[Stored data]
-- pv_equiv track=rewrite | github.com/Createyourfreeacc/factorio-re-toolkit | tools/annotate_decompiled.py | _strip_previous_annotation
-- ===== SOURCE A (Python) =====
-- ANNOTATION_MARKER = "// ANNOTATED: source"
--
-- def _strip_previous_annotation(text: str) -> str:
--     # Remove the block from the previous --- line through the next --- line
--     # surrounding the marker.
--     lines = text.splitlines(keepends=True)
--     out = []
--     i = 0
--     while i < len(lines):
--         ln = lines[i]
--         if ln.startswith("// ----") and i + 1 < len(lines) and ANNOTATION_MARKER in lines[i + 1]:
--             # find closing "// ----"
--             j = i + 1
--             while j < len(lines) and not lines[j].startswith("// ----"):
--                 j += 1
--             i = j + 1  # skip closing line
--             continue
--         out.append(ln)
--         i += 1
--     return "".join(out)
-- ===== SOURCE B (Python) =====
-- ANNOTATION_MARKER = "// ANNOTATED: source"
--
-- def _strip_previous_annotation(text: str) -> str:
--     # Single linear pass with a skipping flag over (line, next-line) pairs.
--     lines = text.splitlines(keepends=True)
--     nxts = lines[1:] + [None]
--     out = []
--     skipping = False
--     for ln, nxt in zip(lines, nxts):
--         if skipping:
--             if ln.startswith("// ----"):
--                 skipping = False
--         elif ln.startswith("// ----") and nxt is not None and ANNOTATION_MARKER in nxt:
--             skipping = True
--         else:
--             out.append(ln)
--     return "".join(out)
-- ===== Notes on version B (the rewrite author's own statement) =====
-- stated objective: simpler
-- what changed: Replaced the index-driven while loop with an inner close-finding scan and index jump by a single linear pass over (line, next-line) pairs carrying a boolean skipping flag.
import Mathlib
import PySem

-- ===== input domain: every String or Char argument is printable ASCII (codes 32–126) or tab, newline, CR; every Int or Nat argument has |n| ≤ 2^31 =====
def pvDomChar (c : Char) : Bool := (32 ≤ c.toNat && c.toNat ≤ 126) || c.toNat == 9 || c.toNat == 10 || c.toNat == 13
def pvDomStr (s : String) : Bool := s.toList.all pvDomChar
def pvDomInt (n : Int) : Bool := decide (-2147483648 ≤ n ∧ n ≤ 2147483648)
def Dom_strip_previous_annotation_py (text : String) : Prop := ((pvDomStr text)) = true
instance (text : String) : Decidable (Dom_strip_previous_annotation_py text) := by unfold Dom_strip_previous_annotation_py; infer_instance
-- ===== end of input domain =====

-- B replaces A's nested index/while scan by one linear pass with a skipping flag (objective: simpler).

-- shared helpers: both Pythons call text.splitlines(keepends=True) and the same startswith/in tests
def pvMarker : List Char := "// ANNOTATED: source".toList
def pvDash : List Char := "// ----".toList
def pvStarts (ln : List Char) : Bool := PySem.Chars.startswith ln pvDash

-- splitlines(keepends=True), ported by hand over List Char; exact on Dom_ (whose only
-- line-break characters are '\n', '\r' and "\r\n" — no \x0b/\x0c/\x1c-\x1e/\x85/U+2028/U+2029).
def pvSplitKeep : List Char → List Char → List (List Char)
  | [], acc => if acc.isEmpty then [] else [acc.reverse]
  | '\r' :: '\n' :: rest, acc => (acc.reverse ++ ['\r', '\n']) :: pvSplitKeep rest []
  | '\n' :: rest, acc => (acc.reverse ++ ['\n']) :: pvSplitKeep rest []
  | '\r' :: rest, acc => (acc.reverse ++ ['\r']) :: pvSplitKeep rest []
  | c :: rest, acc => pvSplitKeep rest (c :: acc)

-- ===== PORT A =====
-- inner "find closing // ----" while loop: returns lines[j+1:] (or [] when it runs off the end)
def pvDropToClose : List (List Char) → List (List Char)
  | [] => []
  | l :: ls => if pvStarts l then ls else pvDropToClose ls

theorem pvDropToClose_length_le (ls : List (List Char)) :
    (pvDropToClose ls).length ≤ ls.length := by
  induction ls with
  | nil => simp [pvDropToClose]
  | cons l ls ih =>
    simp only [pvDropToClose]
    split
    · simp
    · exact Nat.le_trans ih (Nat.le_succ _)

-- A's outer while loop, the index i represented as the suffix lines[i:]
def pvLoopA : List (List Char) → List (List Char)
  | [] => []
  | ln :: rest =>
    if pvStarts ln && (match rest with
        | nxt :: _ => PySem.Chars.isIn pvMarker nxt
        | [] => false) then
      pvLoopA (pvDropToClose rest)
    else
      ln :: pvLoopA rest
termination_by ls => ls.length
decreasing_by
  · exact Nat.lt_succ_of_le (pvDropToClose_length_le rest)
  · simp

def strip_previous_annotation_py (text : String) : String :=
  String.ofList (PySem.Chars.join [] (pvLoopA (pvSplitKeep text.toList [])))

-- ===== PORT B =====
def pvStepB (st : Bool × List (List Char)) (p : List Char × Option (List Char)) :
    Bool × List (List Char) :=
  let (skipping, out) := st
  let (ln, nxt) := p
  if skipping then
    (if pvStarts ln then false else true, out)
  else if pvStarts ln && (match nxt with
      | some n => PySem.Chars.isIn pvMarker n
      | none => false) then
    (true, out)
  else
    (skipping, out ++ [ln])

def strip_previous_annotation_py_alt (text : String) : String :=
  let lines := pvSplitKeep text.toList []
  let pairs := lines.zip (lines.tail.map some ++ [none])
  String.ofList (PySem.Chars.join [] (pairs.foldl pvStepB (false, [])).2)

-- ===== PRECONDITION & SPEC =====
def Spec_strip_previous_annotation_py (text : String) (out : String) : Prop := out = strip_previous_annotation_py_alt text
instance (text : String) (out : String) : Decidable (Spec_strip_previous_annotation_py text out) := by unfold Spec_strip_previous_annotation_py; infer_instance

-- ===== CLAIM (what is proved, stated in full; the proofs are below) =====
def Claim_equal_strip_previous_annotation_py : Prop := ∀ (text : String), Dom_strip_previous_annotation_py text → Spec_strip_previous_annotation_py text (strip_previous_annotation_py text)

-- ===== LEMMAS AND PROOFS =====

def pvPairs (ls : List (List Char)) : List (List Char × Option (List Char)) :=
  ls.zip (ls.tail.map some ++ [none])

theorem pvPairs_cons (l : List Char) (ls : List (List Char)) :
    pvPairs (l :: ls) = (l, ls.head?) :: pvPairs ls := by
  cases ls <;> rfl

theorem pvFoldB_eq (ls : List (List Char)) :
    ∀ (out : List (List Char)) (skipping : Bool),
      ((pvPairs ls).foldl pvStepB (skipping, out)).2 =
        out ++ (if skipping then pvLoopA (pvDropToClose ls) else pvLoopA ls) := by
  induction ls with
  | nil =>
    intro out skipping
    cases skipping <;> simp [pvPairs, pvLoopA, pvDropToClose]
  | cons l ls ih =>
    intro out skipping
    rw [pvPairs_cons]
    cases skipping with
    | true =>
      simp only [List.foldl_cons, pvStepB, pvDropToClose]
      by_cases h : pvStarts l = true
      · simp [h, ih]
      · simp [h, ih]
    | false =>
      by_cases h : (pvStarts l && (match ls.head? with
          | some n => PySem.Chars.isIn pvMarker n
          | none => false)) = true
      · have hA : pvLoopA (l :: ls) = pvLoopA (pvDropToClose ls) := by
          rw [pvLoopA.eq_def]
          cases ls <;> simp_all
        simp only [List.foldl_cons, pvStepB]
        rw [if_neg (by simp), if_pos (by cases ls <;> simpa using h)]
        simp [ih, hA]
      · have hA : pvLoopA (l :: ls) = l :: pvLoopA ls := by
          rw [pvLoopA.eq_def]
          cases ls <;> simp_all
        simp only [List.foldl_cons, pvStepB]
        rw [if_neg (by simp), if_neg (by cases ls <;> simpa using h)]
        simp [ih, hA]

-- ===== VERDICT (by name: the statement is the Claim_ definition above) =====
theorem strip_previous_annotation_py_spec : Claim_equal_strip_previous_annotation_py := by
  intro text _
  unfold Spec_strip_previous_annotation_py strip_previous_annotation_py strip_previous_annotation_py_alt
  show _ = String.ofList (PySem.Chars.join []
      ((pvPairs (pvSplitKeep text.toList [])).foldl pvStepB (false, [])).2)
  rw [pvFoldB_eq]
  simp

> _Exercise requirements_
Sift the data above for lines with "index", then copy each one.

> _Task solution_
-- what changed: Replaced the index-driven while loop with an inner close-finding scan and index jump by a single linear pass over (line, next-line) pairs carrying a boolean skipping flag.
-- B replaces A's nested index/while scan by one linear pass with a skipping flag (objective: simpler).
-- A's outer while loop, the index i represented as the suffix lines[i:]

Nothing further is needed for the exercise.